Different from other frameworks, LocalRQA features methods to locally train/test your RQA system using methods curated from the latest research. We thus provide a large collection of training and (automatic) evaluation methods to help users easily develop new RQA systems. For a list of supported training algorithms, please refer to our documentation website.

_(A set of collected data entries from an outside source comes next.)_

-- pv_equiv track=rewrite | github.com/koremp/algorithm | boj/class3/1074.py | dim
-- ===== SOURCE A (Python) =====
-- def dim(n, r, c, count):
--     if n <= 0:
--         return count
--
--     divide = (2 ** (n - 1)) ** 2
--
--     if r < 2 ** (n - 1):
--         if c < 2 ** (n - 1):
--             return dim(n - 1, r, c, count)
--         else:
--             return dim(n - 1, r, c - (2 ** (n - 1)), count + divide)
--     else:
--         if c < 2 ** (n - 1):
--             return dim(n - 1, r - (2 ** (n - 1)), c, count + divide * 2)
--         else:
--             return dim(n - 1, r - (2 ** (n - 1)), c - (2 ** (n - 1)), count + divide * 3)
-- ===== SOURCE B (Python) =====
-- def dim(n, r, c, count):
--     # Iterative: walk the levels from n down to 1; at each level the row half
--     # contributes 2*quadrant and the column half contributes 1*quadrant,
--     # handled by two independent tests instead of nested branching.
--     for k in range(n, 0, -1):
--         half = 2 ** (k - 1)
--         if r >= half:
--             count += 2 * half * half
--             r -= half
--         if c >= half:
--             count += half * half
--             c -= half
--     return count
-- ===== Notes on version B (the rewrite author's own statement) =====
-- stated objective: simpler
-- what changed: Replaces the four-way nested tail recursion by a flat iterative loop over levels with two independent half-tests (row adds 2*quadrant, column adds 1*quadrant), removing recursion and the nested branch structure.
import Mathlib
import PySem

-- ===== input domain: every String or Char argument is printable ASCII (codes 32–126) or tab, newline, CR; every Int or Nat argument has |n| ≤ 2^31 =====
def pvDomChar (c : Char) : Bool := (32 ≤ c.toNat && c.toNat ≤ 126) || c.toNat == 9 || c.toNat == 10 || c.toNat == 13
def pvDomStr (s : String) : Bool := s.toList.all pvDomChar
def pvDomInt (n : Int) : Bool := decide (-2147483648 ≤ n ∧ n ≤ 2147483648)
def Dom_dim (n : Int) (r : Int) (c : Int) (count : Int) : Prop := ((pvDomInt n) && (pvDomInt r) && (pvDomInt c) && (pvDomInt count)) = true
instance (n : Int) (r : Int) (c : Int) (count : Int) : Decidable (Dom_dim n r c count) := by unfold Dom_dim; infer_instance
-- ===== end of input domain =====

-- B replaces A's four-way nested tail recursion by a flat loop over levels with two
-- independent half-tests (simpler decomposition, same cost).


-- ===== PORT A =====
def dim (n : Int) (r : Int) (c : Int) (count : Int) : Int :=
  if n ≤ 0 then count
  else
    let divide : Int := (2 ^ (n - 1).toNat) ^ 2
    if r < 2 ^ (n - 1).toNat then
      if c < 2 ^ (n - 1).toNat then
        dim (n - 1) r c count
      else
        dim (n - 1) r (c - 2 ^ (n - 1).toNat) (count + divide)
    else
      if c < 2 ^ (n - 1).toNat then
        dim (n - 1) (r - 2 ^ (n - 1).toNat) c (count + divide * 2)
      else
        dim (n - 1) (r - 2 ^ (n - 1).toNat) (c - 2 ^ (n - 1).toNat) (count + divide * 3)
termination_by n.toNat
decreasing_by all_goals omega

-- ===== PORT B =====
-- one loop body: the level-k step of Source B (two independent half-tests)
def dimAltStep (st : Int × Int × Int) (k : Int) : Int × Int × Int :=
  let half : Int := 2 ^ (k - 1).toNat
  let r := st.1
  let c := st.2.1
  let count := st.2.2
  let rc : Int × Int := if r ≥ half then (r - half, count + 2 * half * half) else (r, count)
  let cc : Int × Int := if c ≥ half then (c - half, rc.2 + half * half) else (c, rc.2)
  (rc.1, cc.1, cc.2)

def dim_alt (n : Int) (r : Int) (c : Int) (count : Int) : Int :=
  ((PySem.List.pyRange n 0 (-1)).foldl dimAltStep (r, c, count)).2.2

-- ===== PRECONDITION & SPEC =====
def Spec_dim (n : Int) (r : Int) (c : Int) (count : Int) (out : Int) : Prop := out = dim_alt n r c count
instance (n : Int) (r : Int) (c : Int) (count : Int) (out : Int) : Decidable (Spec_dim n r c count out) := by unfold Spec_dim; infer_instance

-- ===== CLAIM (what is proved, stated in full; the proofs are below) =====
def Claim_equal_dim : Prop := ∀ (n : Int) (r : Int) (c : Int) (count : Int), Dom_dim n r c count → Spec_dim n r c count (dim n r c count)

-- ===== LEMMAS AND PROOFS =====

-- unrolling B's loop one level, for n > 0
lemma dim_alt_cons (n r c count : Int) (h : 0 < n) :
    dim_alt n r c count =
      dim_alt (n - 1) (dimAltStep (r, c, count) n).1 (dimAltStep (r, c, count) n).2.1
        (dimAltStep (r, c, count) n).2.2 := by
  unfold dim_alt
  rw [PySem.List.pyRange_neg_one_cons h, List.foldl_cons]

-- the loop is empty for n ≤ 0
lemma dim_alt_nil (n r c count : Int) (h : n ≤ 0) : dim_alt n r c count = count := by
  unfold dim_alt
  rw [PySem.List.pyRange_neg_one_eq_nil h, List.foldl_nil]

lemma dim_eq_alt : ∀ (m : Nat) (n r c count : Int), n.toNat = m →
    dim n r c count = dim_alt n r c count := by
  intro m
  induction m with
  | zero =>
    intro n r c count hm
    have hn : n ≤ 0 := by omega
    rw [dim, if_pos hn, dim_alt_nil n r c count hn]
  | succ k ih =>
    intro n r c count hm
    have hn : 0 < n := by omega
    have hstep : (n - 1).toNat = k := by omega
    rw [dim_alt_cons n r c count hn, dim, if_neg (by omega)]
    split_ifs with h1 h2 h2
    · have hs : dimAltStep (r, c, count) n = (r, c, count) := by
        simp only [dimAltStep, ge_iff_le]
        rw [if_neg (not_le.mpr h1), if_neg (not_le.mpr h2)]
      rw [hs]
      exact ih (n - 1) r c count hstep
    · have hs : dimAltStep (r, c, count) n =
          (r, c - 2 ^ (n - 1).toNat, count + (2 ^ (n - 1).toNat : Int) ^ 2) := by
        simp only [dimAltStep, ge_iff_le]
        rw [if_neg (not_le.mpr h1), if_pos (not_lt.mp h2)]
        simp only [Prod.mk.injEq]
        exact ⟨trivial, trivial, by ring⟩
      rw [hs]
      exact ih (n - 1) r (c - 2 ^ (n - 1).toNat) (count + (2 ^ (n - 1).toNat : Int) ^ 2) hstep
    · have hs : dimAltStep (r, c, count) n =
          (r - 2 ^ (n - 1).toNat, c, count + (2 ^ (n - 1).toNat : Int) ^ 2 * 2) := by
        simp only [dimAltStep, ge_iff_le]
        rw [if_pos (not_lt.mp h1), if_neg (not_le.mpr h2)]
        simp only [Prod.mk.injEq]
        exact ⟨trivial, trivial, by ring⟩
      rw [hs]
      exact ih (n - 1) (r - 2 ^ (n - 1).toNat) c (count + (2 ^ (n - 1).toNat : Int) ^ 2 * 2) hstep
    · have hs : dimAltStep (r, c, count) n =
          (r - 2 ^ (n - 1).toNat, c - 2 ^ (n - 1).toNat,
            count + (2 ^ (n - 1).toNat : Int) ^ 2 * 3) := by
        simp only [dimAltStep, ge_iff_le]
        rw [if_pos (not_lt.mp h1), if_pos (not_lt.mp h2)]
        simp only [Prod.mk.injEq]
        exact ⟨trivial, trivial, by ring⟩
      rw [hs]
      exact ih (n - 1) (r - 2 ^ (n - 1).toNat) (c - 2 ^ (n - 1).toNat)
        (count + (2 ^ (n - 1).toNat : Int) ^ 2 * 3) hstep

-- ===== VERDICT (by name: the statement is the Claim_ definition above) =====
theorem dim_spec : Claim_equal_dim := by
  intro n r c count _
  unfold Spec_dim
  exact dim_eq_alt n.toNat n r c count rfl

As a simple example, below is an example script using simple SFT to train mistralai/Mistral-7B-Instruct-v0.2:

python scripts/train/qa_llm/train_w_gt.py \
--use_flash_attention true \
--per_device_train_batch_size 4 \
--per_device_eval_batch_size 4 \
--deepspeed scripts/train/ds_config.json \
--learning_rate 5e-6 \
--num_train_epochs 2 \
--gradient_accumulation_steps 2 \
--bf16 true \
--model_name_or_path mistralai/Mistral-7B-Instruct-v0.2 \
--assistant_prefix [/INST] \
--user_prefix "<s>[INST]" \
--sep_user " " \
--sep_sys "</s>" \
--eval_embedding_model intfloat/e5-base-v2 \
--logging_steps 10 \
--eval_steps 30 \
--save_steps 30 \
--output_dir model_checkpoints/databricks_exp \
--run_group databricks \
--train_file example/databricks/processed/train_w_qa.jsonl \
--eval_file example/databricks/processed/eval_w_qa.jsonl \
--test_file example/databricks/processed/test_w_qa.jsonl \
--full_dataset_file_path example/databricks/database/databricks.pkl \
--full_dataset_index_path example/databricks/database/index

Deploy your RQA System

LocalRQA provides two methods to showcase your RQA system to external users: 1) a static evaluation webpage where users can directly assess the system’s performance using a test dataset, or 2) an interactive chat webpage where users can chat with the system and provide feedback for each generated response.

Static Evaluation Webpage

To evaluate the first 50 predictions from a prediction file (e.g., produced by our training/evaluation script), run:

python local_rqa.serve.gradio_static_server.py \
--file_path <path/to/your/test-predictions.jsonl> /
--include_idx 1-50

Interactive Chat Webpage

To host your model and launch an interactive chat webpage, you will need to start a model worker (hosting your models), and a model controller (dealing with user requests):

run python open_rqa.serve.controller.py

launch your customized RQA system(s):

export CUDA_VISIBLE_DEVICES=0
python open_rqa.serve.model_worker.py \
--document_path example/databricks/database/databricks.pkl \
--index_path example/databricks/database/e5-v2-index \
--embedding_model_name_or_path intfloat/e5-base-v2 \
--qa_model_name_or_path lmsys/vicuna-7b-v1.5 \
--model_id simple_rqa

To do a quick test to see if the above is working, try python local_rqa.serve.test_message.py --model_id simple_rqa
Launch your demo page!
```
python local_rqa.serve.gradio_web_server.py \
--model_id simple_rqa \
--example "What is DBFS? What can it do?" \
--example "What is INVALID_ARRAY_INDEX?"
```
where the --model_id simple_rqa is to let the controller know which model this demo page is for, and the --example are the example questions that will be shown on the demo page.

For more details on model serving, please refer to our documentation website.